Fritz Finaly, le père de Robert et Gérald, avait 2 sœurs plus âgées : Margareth et Louise. Au début de la guerre, les 2 femmes avaient trouvé refuge en s’installant à Auckland, en Nouvelle-Zélande, bien loin de l’Europe en guerre. Au lendemain de la libération, Margareth s’inquiète du sort de son jeune frère. Elle prend sa plume le 9 février 1945 et écrit à M. le Maire de la Commune de la Tronche, en Isère, là même où l’on perd la trace de Fritz, son épouse, et leurs 2 enfants. Un mois plus tard, le Maire lui répond. Avec regret, il lui annonce que Fritz Finaly et son épouse sont morts en déportation. Mais il rajoute : « il vous reste Robert et Gérald, 2 enfants pleins de santé et très mignons ». La lettre parvient en Nouvelle-Zélande.
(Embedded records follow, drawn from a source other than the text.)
-- pv_equiv track=rewrite | github.com/Nghia03092004/nghia03092004.github.io | project_euler/problem_509/solution.py | compute_grundy
-- ===== SOURCE A (Python) =====
-- def compute_grundy(N: int) -> list:
--     """
--     Compute Grundy values for Divisor Nim for positions 0..N.
--     g(n) = mex{g(n-d) : d | n, 1 <= d < n}
--     """
--     g = [0] * (N + 1)
--
--     # Precompute proper divisors for each n using sieve
--     # proper_divs[n] = {d : d | n, 1 <= d < n}
--     proper_divs = [[] for _ in range(N + 1)]
--     for d in range(1, N + 1):
--         for multiple in range(2 * d, N + 1, d):
--             proper_divs[multiple].append(d)
--
--     for n in range(2, N + 1):
--         reachable = set()
--         for d in proper_divs[n]:
--             reachable.add(g[n - d])
--         # mex
--         mex = 0
--         while mex in reachable:
--             mex += 1
--         g[n] = mex
--
--     return g
-- ===== SOURCE B (Python) =====
-- def compute_grundy(N: int) -> list:
--     """
--     Compute Grundy values for Divisor Nim for positions 0..N.
--     Uses the closed form g(n) = v2(n), the 2-adic valuation of n
--     (number of trailing zero bits), with g(0) = g(1) = 0.
--     """
--     def v2(m):
--         if m > 1 and m % 2 == 0:
--             return v2(m // 2) + 1
--         return 0
--
--     return [v2(n) for n in range(N + 1)]
-- ===== Notes on version B (the rewrite author's own statement) =====
-- stated objective: faster
-- what changed: Replaced the divisor sieve plus per-position mex computation by the closed form g(n) = 2-adic valuation of n (trailing-zero count), computed independently for each n.
import Mathlib
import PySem

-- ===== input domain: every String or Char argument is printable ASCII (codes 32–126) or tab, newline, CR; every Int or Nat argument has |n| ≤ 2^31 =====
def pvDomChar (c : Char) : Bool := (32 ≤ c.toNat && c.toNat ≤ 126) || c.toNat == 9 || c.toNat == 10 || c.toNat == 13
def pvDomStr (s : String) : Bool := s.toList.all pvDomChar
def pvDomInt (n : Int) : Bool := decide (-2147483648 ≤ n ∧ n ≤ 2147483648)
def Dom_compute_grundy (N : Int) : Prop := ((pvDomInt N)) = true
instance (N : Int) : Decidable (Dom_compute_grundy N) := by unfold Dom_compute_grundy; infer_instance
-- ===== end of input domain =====

-- B replaces A's proper-divisor sieve + per-position mex loop by the closed form
-- g(n) = 2-adic valuation of n (count of trailing zero bits); the proof below shows they agree.

-- ===== PORT A =====

-- the 'while mex in reachable: mex += 1' loop of A; the fuel |reachable|+1 passed at the
-- call site is a totality guard only (the mex of a finite set s is at most |s|, proved below)
def pvMexLoop (s : List Int) : Nat → Int → Int
  | 0, mex => mex
  | fuel + 1, mex => if mex ∈ s then pvMexLoop s fuel (mex + 1) else mex

def compute_grundy (N : Int) : List Int :=
  -- g = [0] * (N + 1)
  let g : List Int := List.replicate (N + 1).toNat 0
  -- proper_divs = [[] for _ in range(N + 1)]
  let pd0 : List (List Int) := (PySem.List.pyRange 0 (N + 1) 1).map (fun _ => ([] : List Int))
  -- sieve: for d in range(1, N+1): for multiple in range(2*d, N+1, d): proper_divs[multiple].append(d)
  let pd : List (List Int) :=
    (PySem.List.pyRange 1 (N + 1) 1).foldl (fun pd d =>
      (PySem.List.pyRange (2 * d) (N + 1) d).foldl (fun pd m =>
        PySem.List.pySetD pd m (PySem.List.pyGetD pd m [] ++ [d])) pd) pd0
  -- for n in range(2, N+1): reachable = {g[n-d] : d in proper_divs[n]}; g[n] = mex(reachable)
  (PySem.List.pyRange 2 (N + 1) 1).foldl (fun g n =>
    let reachable : PySem.Set Int :=
      (PySem.List.pyGetD pd n []).foldl (fun s d => PySem.Set.add s (PySem.List.pyGetD g (n - d) 0))
        PySem.Set.empty
    PySem.List.pySetD g n (pvMexLoop reachable (reachable.length + 1) 0)) g

-- ===== PORT B =====

-- def v2(m): return v2(m // 2) + 1 if m > 1 and m % 2 == 0 else 0
def pvV2 (m : Int) : Int :=
  if h : 1 < m ∧ PySem.Int.mod m 2 = 0 then pvV2 (PySem.Int.floordiv m 2) + 1 else 0
  termination_by m.toNat
  decreasing_by
    rw [PySem.Int.floordiv_eq_ediv_of_pos (by omega)]
    omega

def compute_grundy_alt (N : Int) : List Int :=
  (PySem.List.pyRange 0 (N + 1) 1).map pvV2

-- ===== PRECONDITION & SPEC =====
def Spec_compute_grundy (N : Int) (out : List Int) : Prop := out = compute_grundy_alt N
instance (N : Int) (out : List Int) : Decidable (Spec_compute_grundy N out) := by unfold Spec_compute_grundy; infer_instance

-- ===== CLAIM (what is proved, stated in full; the proofs are below) =====
def Claim_equal_compute_grundy : Prop := ∀ (N : Int), Dom_compute_grundy N → Spec_compute_grundy N (compute_grundy N)

-- ===== LEMMAS AND PROOFS =====

-- a Nat mirror of pvV2, used as the mathematical specification
def pvV2n : Nat → Nat
  | 0 => 0
  | 1 => 0
  | n + 2 => if (n + 2) % 2 = 0 then pvV2n ((n + 2) / 2) + 1 else 0

theorem pvV2n_eq (n : Nat) : pvV2n n = if 1 < n ∧ n % 2 = 0 then pvV2n (n / 2) + 1 else 0 := by
  match n with
  | 0 => simp [pvV2n]
  | 1 => simp [pvV2n]
  | n + 2 =>
    rw [pvV2n]
    have h : 1 < n + 2 := by omega
    simp [h]

theorem pvV2_cast (n : Nat) : pvV2 (n : Int) = (pvV2n n : Int) := by
  induction n using Nat.strong_induction_on with
  | _ n ih =>
    rw [pvV2, pvV2n_eq]
    have hm : PySem.Int.mod (n : Int) 2 = ((n % 2 : Nat) : Int) := by
      exact_mod_cast PySem.Int.mod_natCast n 2
    have hf : PySem.Int.floordiv (n : Int) 2 = ((n / 2 : Nat) : Int) := by
      exact_mod_cast PySem.Int.floordiv_natCast n 2
    by_cases h : 1 < n ∧ n % 2 = 0
    · have h' : 1 < (n : Int) ∧ PySem.Int.mod (n : Int) 2 = 0 := by
        constructor
        · exact_mod_cast h.1
        · rw [hm, h.2]; rfl
      rw [dif_pos h', if_pos h, hf, ih (n / 2) (by omega)]
      push_cast
      ring
    · have h' : ¬ (1 < (n : Int) ∧ PySem.Int.mod (n : Int) 2 = 0) := by
        intro hc
        apply h
        constructor
        · exact_mod_cast hc.1
        · have := hc.2
          rw [hm] at this
          exact_mod_cast this
      rw [dif_neg h', if_neg h]
      rfl

theorem pvV2n_pow_mul (k m : Nat) (hm : m % 2 = 1) : pvV2n (2 ^ k * m) = k := by
  induction k with
  | zero => rw [pow_zero, one_mul, pvV2n_eq]; simp [hm]
  | succ k ih =>
    have he : 2 ^ (k + 1) * m = 2 * (2 ^ k * m) := by ring
    have h1 : 1 < 2 ^ (k + 1) * m := by
      have : 0 < 2 ^ k * m := Nat.mul_pos (Nat.two_pow_pos k) (by omega)
      omega
    rw [pvV2n_eq]
    have h2 : (2 ^ (k + 1) * m) % 2 = 0 := by omega
    have h3 : (2 ^ (k + 1) * m) / 2 = 2 ^ k * m := by omega
    simp [h1, h2, h3, ih]

theorem pvV2n_decomp (n : Nat) (hn : 1 ≤ n) : ∃ k m, m % 2 = 1 ∧ n = 2 ^ k * m := by
  induction n using Nat.strong_induction_on with
  | _ n ih =>
    by_cases h : n % 2 = 1
    · exact ⟨0, n, h, by ring⟩
    · have h2 : n % 2 = 0 := by omega
      have hlt : n / 2 < n := by omega
      have hge : 1 ≤ n / 2 := by omega
      obtain ⟨k, m, hm, he⟩ := ih (n / 2) hlt hge
      refine ⟨k + 1, m, hm, ?_⟩
      have h3 : n = 2 * (n / 2) := by omega
      rw [h3, he, pow_succ]; ring

-- (i) every value below v2(n) is reached by subtracting some proper divisor
theorem pv_reach (n : Nat) (hn : 2 ≤ n) (j : Nat) (hj : j < pvV2n n) :
    ∃ d, 1 ≤ d ∧ d ∣ n ∧ 2 * d ≤ n ∧ pvV2n (n - d) = j := by
  obtain ⟨k, m, hm, he⟩ := pvV2n_decomp n (by omega)
  have hv : pvV2n n = k := by rw [he]; exact pvV2n_pow_mul k m hm
  rw [hv] at hj
  refine ⟨2 ^ j, Nat.one_le_two_pow, ?_, ?_, ?_⟩
  · rw [he]; exact Dvd.dvd.mul_right (pow_dvd_pow 2 (by omega)) m
  · calc 2 * 2 ^ j = 2 ^ (j + 1) := by ring
      _ ≤ 2 ^ k := Nat.pow_le_pow_right (by omega) (by omega)
      _ ≤ 2 ^ k * m := Nat.le_mul_of_pos_right _ (by omega)
      _ = n := he.symm
  · have hsplit : 2 ^ k = 2 ^ j * 2 ^ (k - j) := by
      rw [← pow_add]; congr 1; omega
    have hin : 1 ≤ 2 ^ (k - j) * m := Nat.mul_pos (Nat.two_pow_pos _) (by omega)
    have hev : (2 ^ (k - j) * m) % 2 = 0 := by
      have : 2 ∣ 2 ^ (k - j) := dvd_pow_self 2 (by omega)
      have : 2 ∣ 2 ^ (k - j) * m := this.mul_right m
      omega
    have hnd : n - 2 ^ j = 2 ^ j * (2 ^ (k - j) * m - 1) := by
      have : 2 ^ j * (2 ^ (k - j) * m - 1) + 2 ^ j = n := by
        rw [he, hsplit]
        calc 2 ^ j * (2 ^ (k - j) * m - 1) + 2 ^ j
            = 2 ^ j * ((2 ^ (k - j) * m - 1) + 1) := by ring
          _ = 2 ^ j * (2 ^ (k - j) * m) := by rw [Nat.sub_add_cancel hin]
          _ = 2 ^ j * 2 ^ (k - j) * m := by ring
      omega
    rw [hnd]
    exact pvV2n_pow_mul j _ (by omega)

theorem pv_mul_sub (a b c : Nat) (h : c ≤ b) : a * b - a * c = a * (b - c) := by
  calc a * b - a * c = a * ((b - c) + c) - a * c := by rw [Nat.sub_add_cancel h]
    _ = (a * (b - c) + a * c) - a * c := by ring_nf
    _ = a * (b - c) := by omega

-- (ii) v2(n) itself is never reached by subtracting a proper divisor
theorem pv_not_reach (n : Nat) (hn : 2 ≤ n) (d : Nat) (hd1 : 1 ≤ d) (hdvd : d ∣ n)
    (hd2 : 2 * d ≤ n) : pvV2n (n - d) ≠ pvV2n n := by
  obtain ⟨k, m, hm, he⟩ := pvV2n_decomp n (by omega)
  obtain ⟨j, e, hem, hed⟩ := pvV2n_decomp d hd1
  have hv : pvV2n n = k := by rw [he]; exact pvV2n_pow_mul k m hm
  have hcop2m : Nat.Coprime 2 m := (Nat.prime_two.coprime_iff_not_dvd).mpr (by omega)
  have hcop2e : Nat.Coprime 2 e := (Nat.prime_two.coprime_iff_not_dvd).mpr (by omega)
  have hdvd' : 2 ^ j * e ∣ 2 ^ k * m := by rw [← hed, ← he]; exact hdvd
  have hjk : j ≤ k := by
    have h1 : 2 ^ j ∣ 2 ^ k * m := dvd_trans (Dvd.dvd.mul_right (dvd_refl _) e) hdvd'
    have h2 : 2 ^ j ∣ 2 ^ k := (Nat.Coprime.pow_left j hcop2m).dvd_of_dvd_mul_right h1
    exact (Nat.pow_dvd_pow_iff_le_right (by omega)).mp h2
  have hedm : e ∣ m := by
    have h1 : e ∣ 2 ^ k * m := dvd_trans (Dvd.dvd.mul_left (dvd_refl _) _) hdvd'
    exact ((hcop2e.symm).pow_right k).dvd_of_dvd_mul_left h1
  have hme : e ≤ m := Nat.le_of_dvd (by omega) hedm
  rw [hv]
  rcases Nat.lt_or_ge j k with hjlt | hjge
  · -- j < k : v2(n - d) = j < k
    have hsplit : 2 ^ k = 2 ^ j * 2 ^ (k - j) := by rw [← pow_add]; congr 1; omega
    have hue : e ≤ 2 ^ (k - j) * m :=
      le_trans hme (Nat.le_mul_of_pos_left m (by positivity))
    have hev : (2 ^ (k - j) * m) % 2 = 0 := by
      have h1 : 2 ∣ 2 ^ (k - j) := dvd_pow_self 2 (by omega)
      have := h1.mul_right m
      omega
    have hnd : n - d = 2 ^ j * (2 ^ (k - j) * m - e) := by
      rw [he, hed, hsplit]
      calc 2 ^ j * 2 ^ (k - j) * m - 2 ^ j * e
          = 2 ^ j * (2 ^ (k - j) * m) - 2 ^ j * e := by ring_nf
        _ = 2 ^ j * (2 ^ (k - j) * m - e) := pv_mul_sub _ _ _ hue
    rw [hnd, pvV2n_pow_mul j _ (by omega)]
    omega
  · -- j = k : d = 2^k e, n - d = 2^k (m - e), m - e even and positive
    have hjk' : j = k := by omega
    subst hjk'
    have h2e : 2 * e ≤ m := by
      have h1 : 2 * (2 ^ j * e) ≤ 2 ^ j * m := by rw [← he, ← hed]; exact hd2
      have h' : 2 ^ j * (2 * e) ≤ 2 ^ j * m := by
        have h2 : 2 ^ j * (2 * e) = 2 * (2 ^ j * e) := by ring
        omega
      exact Nat.le_of_mul_le_mul_left (by omega) (by positivity)
    have hmepos : 1 ≤ m - e := by omega
    obtain ⟨k', m', hm', he'⟩ := pvV2n_decomp (m - e) hmepos
    have hk' : 1 ≤ k' := by
      by_contra h
      have : k' = 0 := by omega
      subst this
      simp at he'
      omega
    have hnd : n - d = 2 ^ (j + k') * m' := by
      rw [he, hed, pv_mul_sub _ _ _ hme, he', pow_add]
      ring
    rw [hnd, pvV2n_pow_mul _ _ hm']
    omega

-- the while loop of A computes the mex
theorem pvMexLoop_eq (s : List Int) (fuel : Nat) (m t : Int) (hmt : m ≤ t)
    (hall : ∀ j : Int, m ≤ j → j < t → j ∈ s) (ht : t ∉ s)
    (hfuel : (t - m).toNat < fuel) : pvMexLoop s fuel m = t := by
  induction fuel generalizing m with
  | zero => omega
  | succ fuel ih =>
    rw [pvMexLoop]
    by_cases hmem : m ∈ s
    · have hne : m ≠ t := fun h => ht (h ▸ hmem)
      rw [if_pos hmem]
      exact ih (m + 1) (by omega) (fun j h1 h2 => hall j (by omega) h2) (by omega)
    · rw [if_neg hmem]
      by_contra hne
      exact hmem (hall m le_rfl (by omega))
Elle se fait un devoir de retrouver ses 2 neveux afin que leur famille survivante pourvoie à leur éducation. En mai 1945, à force de recherches, Margareth localise enfin les 2 bambins. Elle adresse aussitôt un courrier à Melle Brun. La tante néo-zélandaise remercie chaleureusement la bienfaitrice de les avoir sauvés des griffes de la Gestapo en les recueillant à son domicile. Mais le message est clair : Robert et Gérald devront retourner vivre aux côtés de leur famille, en Nouvelle-Zélande. Margareth se démène auprès des autorités pour préparer leur rapatriement. Hors de question pour Melle Brun.

Impensable de renoncer pour Margareth qui localise Marie Poupaert. Cette habitante Grenobloise est la femme de confiance à laquelle les parents Finaly avaient confié leurs 2 bambins, la veille de leur arrestation par la Gestapo. Le 5 juillet 1945, Marie Poupaert brise le silence. Robert et Gérald sont en excellente santé. Antoinette Brun s’en occupe comme la meilleure des mamans. Mais l’idée de se séparer des 2 garçons lui est insupportable. Selon Marie, « Melle BRUN s’est vraiment attachée à eux. Elle vous supplie de les lui laisser. C’est une femme très bonne ». Depuis Auckland, Margareth comprend qu’il va maintenant falloir livrer bataille.